* WHAT YOU WILL DO *
Give again, word for word, every line in the entries below from the line with "(h : ∀ i (hi : i" up to and including the line with "(hchar : ∀ i", and no other line.

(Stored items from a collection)

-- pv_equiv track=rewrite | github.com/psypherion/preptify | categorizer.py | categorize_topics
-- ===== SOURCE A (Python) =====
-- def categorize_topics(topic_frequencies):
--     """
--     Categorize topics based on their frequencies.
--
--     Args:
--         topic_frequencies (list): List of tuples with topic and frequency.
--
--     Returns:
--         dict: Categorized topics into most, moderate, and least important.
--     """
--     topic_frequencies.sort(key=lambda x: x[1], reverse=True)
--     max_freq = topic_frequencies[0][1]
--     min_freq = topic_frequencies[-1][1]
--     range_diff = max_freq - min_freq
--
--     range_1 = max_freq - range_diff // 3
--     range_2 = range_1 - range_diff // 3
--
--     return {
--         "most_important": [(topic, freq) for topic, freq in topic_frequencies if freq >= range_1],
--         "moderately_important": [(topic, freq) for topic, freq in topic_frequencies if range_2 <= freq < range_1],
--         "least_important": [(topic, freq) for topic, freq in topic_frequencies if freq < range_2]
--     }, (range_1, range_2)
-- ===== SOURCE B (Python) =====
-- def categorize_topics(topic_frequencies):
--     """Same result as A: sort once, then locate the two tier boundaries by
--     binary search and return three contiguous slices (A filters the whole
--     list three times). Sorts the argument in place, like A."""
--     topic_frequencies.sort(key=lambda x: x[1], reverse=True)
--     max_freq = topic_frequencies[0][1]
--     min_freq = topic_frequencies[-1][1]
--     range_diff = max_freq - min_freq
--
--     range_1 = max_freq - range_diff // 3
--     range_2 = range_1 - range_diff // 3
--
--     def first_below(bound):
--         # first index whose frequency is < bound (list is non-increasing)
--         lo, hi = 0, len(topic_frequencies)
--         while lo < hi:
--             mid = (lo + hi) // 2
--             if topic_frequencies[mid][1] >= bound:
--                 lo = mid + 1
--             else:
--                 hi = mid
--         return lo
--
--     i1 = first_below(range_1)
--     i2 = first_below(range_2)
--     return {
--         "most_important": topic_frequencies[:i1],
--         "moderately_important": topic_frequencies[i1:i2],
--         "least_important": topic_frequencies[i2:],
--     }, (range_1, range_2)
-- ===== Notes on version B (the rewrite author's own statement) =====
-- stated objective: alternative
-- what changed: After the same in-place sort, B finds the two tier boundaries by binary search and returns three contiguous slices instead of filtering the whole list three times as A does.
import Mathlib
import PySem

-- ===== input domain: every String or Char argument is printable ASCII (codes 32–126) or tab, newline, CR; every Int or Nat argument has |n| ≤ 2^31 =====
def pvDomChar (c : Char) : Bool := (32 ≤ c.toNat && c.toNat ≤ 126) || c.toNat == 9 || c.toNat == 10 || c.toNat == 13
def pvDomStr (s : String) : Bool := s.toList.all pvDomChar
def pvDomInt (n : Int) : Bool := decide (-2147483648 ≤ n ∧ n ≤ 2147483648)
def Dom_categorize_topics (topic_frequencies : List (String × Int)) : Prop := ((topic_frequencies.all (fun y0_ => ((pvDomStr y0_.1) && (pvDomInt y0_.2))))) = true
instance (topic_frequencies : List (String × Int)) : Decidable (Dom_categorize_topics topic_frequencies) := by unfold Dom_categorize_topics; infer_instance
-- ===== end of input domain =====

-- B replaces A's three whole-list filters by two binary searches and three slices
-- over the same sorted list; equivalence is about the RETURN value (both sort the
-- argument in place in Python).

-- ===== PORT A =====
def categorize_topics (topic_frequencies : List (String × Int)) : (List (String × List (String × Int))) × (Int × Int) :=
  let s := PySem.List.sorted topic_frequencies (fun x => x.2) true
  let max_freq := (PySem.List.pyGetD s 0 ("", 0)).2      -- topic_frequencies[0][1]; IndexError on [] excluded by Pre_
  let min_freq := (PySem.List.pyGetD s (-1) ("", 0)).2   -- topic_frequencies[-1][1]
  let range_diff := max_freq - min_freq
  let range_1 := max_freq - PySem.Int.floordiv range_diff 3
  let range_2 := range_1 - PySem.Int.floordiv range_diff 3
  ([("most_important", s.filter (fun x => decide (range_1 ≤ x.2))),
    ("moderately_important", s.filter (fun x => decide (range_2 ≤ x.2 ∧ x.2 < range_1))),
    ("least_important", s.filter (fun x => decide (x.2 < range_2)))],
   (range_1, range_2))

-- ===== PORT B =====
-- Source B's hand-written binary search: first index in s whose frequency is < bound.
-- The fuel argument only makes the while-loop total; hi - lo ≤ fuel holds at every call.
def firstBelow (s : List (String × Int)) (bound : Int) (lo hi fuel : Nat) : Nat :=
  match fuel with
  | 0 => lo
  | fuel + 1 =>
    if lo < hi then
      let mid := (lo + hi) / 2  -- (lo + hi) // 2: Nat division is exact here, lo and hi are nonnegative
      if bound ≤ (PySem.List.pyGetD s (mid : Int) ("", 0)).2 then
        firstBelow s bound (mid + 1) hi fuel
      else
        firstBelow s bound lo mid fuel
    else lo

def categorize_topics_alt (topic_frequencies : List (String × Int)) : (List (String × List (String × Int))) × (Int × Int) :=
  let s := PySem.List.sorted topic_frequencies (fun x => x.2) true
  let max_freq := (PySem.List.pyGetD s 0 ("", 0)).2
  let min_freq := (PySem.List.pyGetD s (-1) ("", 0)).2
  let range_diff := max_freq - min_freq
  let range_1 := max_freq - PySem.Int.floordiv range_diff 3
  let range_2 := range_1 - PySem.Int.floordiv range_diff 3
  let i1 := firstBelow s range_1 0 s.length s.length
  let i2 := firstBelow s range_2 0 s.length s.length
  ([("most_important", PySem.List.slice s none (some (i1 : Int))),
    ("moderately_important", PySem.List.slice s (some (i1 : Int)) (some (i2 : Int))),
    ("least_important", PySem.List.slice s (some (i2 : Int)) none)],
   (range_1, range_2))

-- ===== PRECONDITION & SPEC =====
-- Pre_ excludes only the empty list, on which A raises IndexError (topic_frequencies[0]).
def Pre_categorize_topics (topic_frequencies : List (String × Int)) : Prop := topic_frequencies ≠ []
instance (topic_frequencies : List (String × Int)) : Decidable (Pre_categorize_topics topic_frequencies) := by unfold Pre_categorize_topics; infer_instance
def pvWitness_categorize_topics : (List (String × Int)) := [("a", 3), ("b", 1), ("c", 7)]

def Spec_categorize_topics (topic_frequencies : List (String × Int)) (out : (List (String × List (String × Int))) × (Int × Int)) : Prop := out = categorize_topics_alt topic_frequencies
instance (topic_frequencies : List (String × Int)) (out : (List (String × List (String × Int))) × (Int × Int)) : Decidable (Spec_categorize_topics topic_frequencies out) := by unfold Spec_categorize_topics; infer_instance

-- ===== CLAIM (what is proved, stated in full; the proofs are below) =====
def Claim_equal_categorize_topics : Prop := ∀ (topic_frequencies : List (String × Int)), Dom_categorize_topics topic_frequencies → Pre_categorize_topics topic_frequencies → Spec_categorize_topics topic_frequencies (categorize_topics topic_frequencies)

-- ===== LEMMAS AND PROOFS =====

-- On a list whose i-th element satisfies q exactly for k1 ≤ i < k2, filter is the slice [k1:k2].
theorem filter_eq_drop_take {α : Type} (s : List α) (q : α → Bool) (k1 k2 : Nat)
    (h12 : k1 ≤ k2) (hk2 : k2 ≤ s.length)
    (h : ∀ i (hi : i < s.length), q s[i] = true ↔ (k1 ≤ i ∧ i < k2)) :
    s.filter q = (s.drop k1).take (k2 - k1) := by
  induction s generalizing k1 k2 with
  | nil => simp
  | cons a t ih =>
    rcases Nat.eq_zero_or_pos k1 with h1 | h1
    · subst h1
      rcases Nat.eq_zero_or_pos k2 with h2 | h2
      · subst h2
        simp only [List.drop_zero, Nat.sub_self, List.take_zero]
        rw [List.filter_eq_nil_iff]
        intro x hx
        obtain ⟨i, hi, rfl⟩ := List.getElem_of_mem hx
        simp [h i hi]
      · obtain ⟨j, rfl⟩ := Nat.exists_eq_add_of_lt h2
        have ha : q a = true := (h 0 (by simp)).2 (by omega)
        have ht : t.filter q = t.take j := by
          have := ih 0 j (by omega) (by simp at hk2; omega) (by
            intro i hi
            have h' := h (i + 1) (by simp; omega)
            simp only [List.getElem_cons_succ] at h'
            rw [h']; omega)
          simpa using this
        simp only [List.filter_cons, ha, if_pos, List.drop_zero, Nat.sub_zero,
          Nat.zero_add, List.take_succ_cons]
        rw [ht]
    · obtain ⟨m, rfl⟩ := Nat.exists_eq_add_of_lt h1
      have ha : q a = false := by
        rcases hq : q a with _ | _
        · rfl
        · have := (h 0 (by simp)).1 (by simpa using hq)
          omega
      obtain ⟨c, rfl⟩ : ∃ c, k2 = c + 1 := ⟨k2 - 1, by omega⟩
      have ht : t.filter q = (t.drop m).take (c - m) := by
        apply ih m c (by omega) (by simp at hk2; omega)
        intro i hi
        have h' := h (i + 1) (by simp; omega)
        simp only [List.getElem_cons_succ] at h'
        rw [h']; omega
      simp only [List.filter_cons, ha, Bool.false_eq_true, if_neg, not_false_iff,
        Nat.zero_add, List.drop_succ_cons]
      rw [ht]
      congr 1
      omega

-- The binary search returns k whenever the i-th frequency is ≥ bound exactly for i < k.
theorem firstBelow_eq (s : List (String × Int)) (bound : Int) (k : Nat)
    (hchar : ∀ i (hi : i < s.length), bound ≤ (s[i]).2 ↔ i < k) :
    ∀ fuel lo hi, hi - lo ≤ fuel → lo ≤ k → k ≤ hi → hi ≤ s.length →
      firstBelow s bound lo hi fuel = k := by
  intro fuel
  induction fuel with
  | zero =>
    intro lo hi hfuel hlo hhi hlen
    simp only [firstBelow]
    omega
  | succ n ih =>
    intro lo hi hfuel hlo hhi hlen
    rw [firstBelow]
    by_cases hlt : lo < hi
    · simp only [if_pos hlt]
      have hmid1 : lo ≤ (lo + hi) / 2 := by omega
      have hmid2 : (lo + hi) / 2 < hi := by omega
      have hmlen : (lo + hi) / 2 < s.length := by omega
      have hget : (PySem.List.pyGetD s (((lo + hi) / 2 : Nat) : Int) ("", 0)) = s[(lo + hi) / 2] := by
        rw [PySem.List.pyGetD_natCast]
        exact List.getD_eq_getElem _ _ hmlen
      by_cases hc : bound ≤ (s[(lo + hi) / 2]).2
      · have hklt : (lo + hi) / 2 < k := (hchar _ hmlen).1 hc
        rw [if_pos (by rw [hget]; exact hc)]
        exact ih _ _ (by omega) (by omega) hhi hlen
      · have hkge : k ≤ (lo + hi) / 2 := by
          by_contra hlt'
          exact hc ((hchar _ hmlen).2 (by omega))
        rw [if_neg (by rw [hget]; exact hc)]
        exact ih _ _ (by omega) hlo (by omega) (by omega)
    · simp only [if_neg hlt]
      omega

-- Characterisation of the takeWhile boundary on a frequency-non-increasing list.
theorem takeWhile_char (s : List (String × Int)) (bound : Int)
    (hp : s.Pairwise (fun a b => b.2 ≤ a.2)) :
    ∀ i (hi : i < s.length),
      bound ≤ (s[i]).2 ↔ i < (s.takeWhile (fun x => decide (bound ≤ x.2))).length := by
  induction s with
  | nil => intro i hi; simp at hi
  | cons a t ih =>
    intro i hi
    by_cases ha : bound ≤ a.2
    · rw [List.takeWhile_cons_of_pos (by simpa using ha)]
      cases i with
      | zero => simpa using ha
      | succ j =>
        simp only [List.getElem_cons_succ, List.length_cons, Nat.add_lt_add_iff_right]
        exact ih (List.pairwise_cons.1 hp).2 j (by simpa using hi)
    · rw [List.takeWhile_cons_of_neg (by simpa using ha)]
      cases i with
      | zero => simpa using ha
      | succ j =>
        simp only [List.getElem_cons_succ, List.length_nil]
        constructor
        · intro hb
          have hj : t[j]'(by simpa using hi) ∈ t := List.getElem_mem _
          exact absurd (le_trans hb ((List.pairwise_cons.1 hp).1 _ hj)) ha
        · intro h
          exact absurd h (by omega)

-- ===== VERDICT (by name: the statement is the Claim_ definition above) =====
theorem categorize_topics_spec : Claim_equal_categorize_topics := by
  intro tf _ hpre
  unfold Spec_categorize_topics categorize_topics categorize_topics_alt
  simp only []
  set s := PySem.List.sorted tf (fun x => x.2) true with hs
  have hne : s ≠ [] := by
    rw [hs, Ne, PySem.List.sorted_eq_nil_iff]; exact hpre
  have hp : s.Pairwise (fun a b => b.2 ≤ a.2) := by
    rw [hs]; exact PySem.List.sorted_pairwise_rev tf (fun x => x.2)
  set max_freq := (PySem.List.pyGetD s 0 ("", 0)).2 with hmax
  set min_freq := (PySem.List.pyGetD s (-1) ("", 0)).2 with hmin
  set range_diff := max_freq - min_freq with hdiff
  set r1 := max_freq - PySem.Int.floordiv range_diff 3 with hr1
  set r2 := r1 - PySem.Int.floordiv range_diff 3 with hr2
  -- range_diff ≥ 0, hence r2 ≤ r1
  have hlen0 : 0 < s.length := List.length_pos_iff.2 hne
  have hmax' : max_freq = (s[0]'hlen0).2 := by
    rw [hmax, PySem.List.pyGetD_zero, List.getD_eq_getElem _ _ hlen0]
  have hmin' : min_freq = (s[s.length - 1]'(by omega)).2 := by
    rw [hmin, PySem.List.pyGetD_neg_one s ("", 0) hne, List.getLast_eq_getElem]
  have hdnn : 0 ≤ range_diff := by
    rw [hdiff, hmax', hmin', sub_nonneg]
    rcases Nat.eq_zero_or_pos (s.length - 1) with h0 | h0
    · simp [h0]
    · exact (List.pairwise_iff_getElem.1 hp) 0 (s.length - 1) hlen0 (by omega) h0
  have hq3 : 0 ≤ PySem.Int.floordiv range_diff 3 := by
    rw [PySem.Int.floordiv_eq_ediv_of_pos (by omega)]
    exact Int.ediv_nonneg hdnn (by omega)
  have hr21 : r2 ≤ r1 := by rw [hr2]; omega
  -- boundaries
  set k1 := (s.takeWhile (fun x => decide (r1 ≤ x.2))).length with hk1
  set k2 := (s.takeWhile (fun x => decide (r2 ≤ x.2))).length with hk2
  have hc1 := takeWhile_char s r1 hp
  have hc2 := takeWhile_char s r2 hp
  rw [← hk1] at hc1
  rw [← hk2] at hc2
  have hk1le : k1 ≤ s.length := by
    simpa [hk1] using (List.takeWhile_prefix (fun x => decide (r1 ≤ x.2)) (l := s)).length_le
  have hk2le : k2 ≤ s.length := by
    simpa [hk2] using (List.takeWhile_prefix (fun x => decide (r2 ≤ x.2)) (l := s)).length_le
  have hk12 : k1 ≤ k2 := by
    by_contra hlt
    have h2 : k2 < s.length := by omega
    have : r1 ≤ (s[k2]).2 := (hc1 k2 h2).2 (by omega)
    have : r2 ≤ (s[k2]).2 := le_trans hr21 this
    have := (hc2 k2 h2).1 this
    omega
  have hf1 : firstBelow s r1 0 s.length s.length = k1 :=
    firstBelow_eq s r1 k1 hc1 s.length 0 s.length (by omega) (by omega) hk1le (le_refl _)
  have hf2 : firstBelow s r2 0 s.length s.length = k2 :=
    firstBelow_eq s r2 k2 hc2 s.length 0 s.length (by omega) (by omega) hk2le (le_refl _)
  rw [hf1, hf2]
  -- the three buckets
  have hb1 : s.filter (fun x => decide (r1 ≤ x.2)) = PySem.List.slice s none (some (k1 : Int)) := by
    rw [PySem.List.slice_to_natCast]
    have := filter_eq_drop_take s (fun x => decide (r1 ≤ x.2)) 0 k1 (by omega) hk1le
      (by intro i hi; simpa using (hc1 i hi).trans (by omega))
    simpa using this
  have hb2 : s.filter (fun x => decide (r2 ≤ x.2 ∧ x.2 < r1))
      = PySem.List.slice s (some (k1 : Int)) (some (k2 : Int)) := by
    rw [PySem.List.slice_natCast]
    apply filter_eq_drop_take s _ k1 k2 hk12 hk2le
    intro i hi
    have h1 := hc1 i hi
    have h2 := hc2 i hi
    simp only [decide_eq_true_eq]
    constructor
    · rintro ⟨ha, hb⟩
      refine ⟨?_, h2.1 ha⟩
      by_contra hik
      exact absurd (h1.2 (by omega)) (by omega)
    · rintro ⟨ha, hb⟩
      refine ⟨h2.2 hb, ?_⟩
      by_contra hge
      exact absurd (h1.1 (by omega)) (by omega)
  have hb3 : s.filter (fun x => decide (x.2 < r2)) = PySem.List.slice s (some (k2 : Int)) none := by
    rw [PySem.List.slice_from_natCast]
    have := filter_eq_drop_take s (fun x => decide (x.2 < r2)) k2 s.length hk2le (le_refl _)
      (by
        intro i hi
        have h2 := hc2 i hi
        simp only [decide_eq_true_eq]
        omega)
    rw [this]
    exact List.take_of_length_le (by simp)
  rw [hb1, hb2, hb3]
==
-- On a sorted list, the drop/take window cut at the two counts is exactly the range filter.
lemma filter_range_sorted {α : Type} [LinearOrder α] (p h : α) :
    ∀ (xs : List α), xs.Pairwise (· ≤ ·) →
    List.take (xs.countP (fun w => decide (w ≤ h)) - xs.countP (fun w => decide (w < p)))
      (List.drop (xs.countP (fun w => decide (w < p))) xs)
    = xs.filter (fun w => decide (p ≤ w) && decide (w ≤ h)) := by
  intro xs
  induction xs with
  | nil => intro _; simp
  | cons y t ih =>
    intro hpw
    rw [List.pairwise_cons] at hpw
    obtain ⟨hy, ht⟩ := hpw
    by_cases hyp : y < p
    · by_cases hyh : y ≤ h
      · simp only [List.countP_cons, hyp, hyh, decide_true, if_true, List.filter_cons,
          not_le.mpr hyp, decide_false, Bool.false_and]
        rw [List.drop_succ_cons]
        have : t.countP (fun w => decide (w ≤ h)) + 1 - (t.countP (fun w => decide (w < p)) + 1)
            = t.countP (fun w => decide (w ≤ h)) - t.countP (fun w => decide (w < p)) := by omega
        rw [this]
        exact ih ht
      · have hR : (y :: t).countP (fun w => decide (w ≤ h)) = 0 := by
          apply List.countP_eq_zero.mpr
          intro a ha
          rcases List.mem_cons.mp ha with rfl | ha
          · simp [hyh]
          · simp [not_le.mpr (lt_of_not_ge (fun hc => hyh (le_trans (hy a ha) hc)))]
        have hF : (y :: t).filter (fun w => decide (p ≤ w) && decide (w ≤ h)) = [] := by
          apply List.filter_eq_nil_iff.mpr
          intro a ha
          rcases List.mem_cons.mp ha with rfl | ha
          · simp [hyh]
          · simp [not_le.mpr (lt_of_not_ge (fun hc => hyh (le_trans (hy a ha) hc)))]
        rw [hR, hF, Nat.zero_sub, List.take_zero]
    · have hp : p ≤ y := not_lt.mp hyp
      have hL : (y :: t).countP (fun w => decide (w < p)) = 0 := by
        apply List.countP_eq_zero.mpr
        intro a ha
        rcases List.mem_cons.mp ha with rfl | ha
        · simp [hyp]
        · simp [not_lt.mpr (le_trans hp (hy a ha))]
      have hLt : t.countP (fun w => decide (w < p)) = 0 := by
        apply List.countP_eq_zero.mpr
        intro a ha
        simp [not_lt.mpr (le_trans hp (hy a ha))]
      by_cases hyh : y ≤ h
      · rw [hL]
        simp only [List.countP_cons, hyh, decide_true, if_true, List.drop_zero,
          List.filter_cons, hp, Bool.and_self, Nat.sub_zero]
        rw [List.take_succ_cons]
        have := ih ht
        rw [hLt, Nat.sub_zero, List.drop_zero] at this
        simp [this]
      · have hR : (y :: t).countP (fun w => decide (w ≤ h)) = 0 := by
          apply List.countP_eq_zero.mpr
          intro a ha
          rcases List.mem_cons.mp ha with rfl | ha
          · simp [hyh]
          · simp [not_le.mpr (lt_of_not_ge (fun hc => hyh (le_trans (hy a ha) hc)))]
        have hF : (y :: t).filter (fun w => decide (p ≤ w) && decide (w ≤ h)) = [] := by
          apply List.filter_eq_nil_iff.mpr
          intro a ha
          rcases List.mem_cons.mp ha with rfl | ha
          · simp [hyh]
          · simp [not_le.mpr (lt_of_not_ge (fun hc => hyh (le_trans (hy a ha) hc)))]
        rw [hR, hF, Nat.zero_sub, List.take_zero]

* EXERCISE SOLUTION *
    (h : ∀ i (hi : i < s.length), q s[i] = true ↔ (k1 ≤ i ∧ i < k2)) :
    s.filter q = (s.drop k1).take (k2 - k1) := by
  induction s generalizing k1 k2 with
  | nil => simp
  | cons a t ih =>
    rcases Nat.eq_zero_or_pos k1 with h1 | h1
    · subst h1
      rcases Nat.eq_zero_or_pos k2 with h2 | h2
      · subst h2
        simp only [List.drop_zero, Nat.sub_self, List.take_zero]
        rw [List.filter_eq_nil_iff]
        intro x hx
        obtain ⟨i, hi, rfl⟩ := List.getElem_of_mem hx
        simp [h i hi]
      · obtain ⟨j, rfl⟩ := Nat.exists_eq_add_of_lt h2
        have ha : q a = true := (h 0 (by simp)).2 (by omega)
        have ht : t.filter q = t.take j := by
          have := ih 0 j (by omega) (by simp at hk2; omega) (by
            intro i hi
            have h' := h (i + 1) (by simp; omega)
            simp only [List.getElem_cons_succ] at h'
            rw [h']; omega)
          simpa using this
        simp only [List.filter_cons, ha, if_pos, List.drop_zero, Nat.sub_zero,
          Nat.zero_add, List.take_succ_cons]
        rw [ht]
    · obtain ⟨m, rfl⟩ := Nat.exists_eq_add_of_lt h1
      have ha : q a = false := by
        rcases hq : q a with _ | _
        · rfl
        · have := (h 0 (by simp)).1 (by simpa using hq)
          omega
      obtain ⟨c, rfl⟩ : ∃ c, k2 = c + 1 := ⟨k2 - 1, by omega⟩
      have ht : t.filter q = (t.drop m).take (c - m) := by
        apply ih m c (by omega) (by simp at hk2; omega)
        intro i hi
        have h' := h (i + 1) (by simp; omega)
        simp only [List.getElem_cons_succ] at h'
        rw [h']; omega
      simp only [List.filter_cons, ha, Bool.false_eq_true, if_neg, not_false_iff,
        Nat.zero_add, List.drop_succ_cons]
      rw [ht]
      congr 1
      omega

-- The binary search returns k whenever the i-th frequency is ≥ bound exactly for i < k.
theorem firstBelow_eq (s : List (String × Int)) (bound : Int) (k : Nat)
    (hchar : ∀ i (hi : i < s.length), bound ≤ (s[i]).2 ↔ i < k) :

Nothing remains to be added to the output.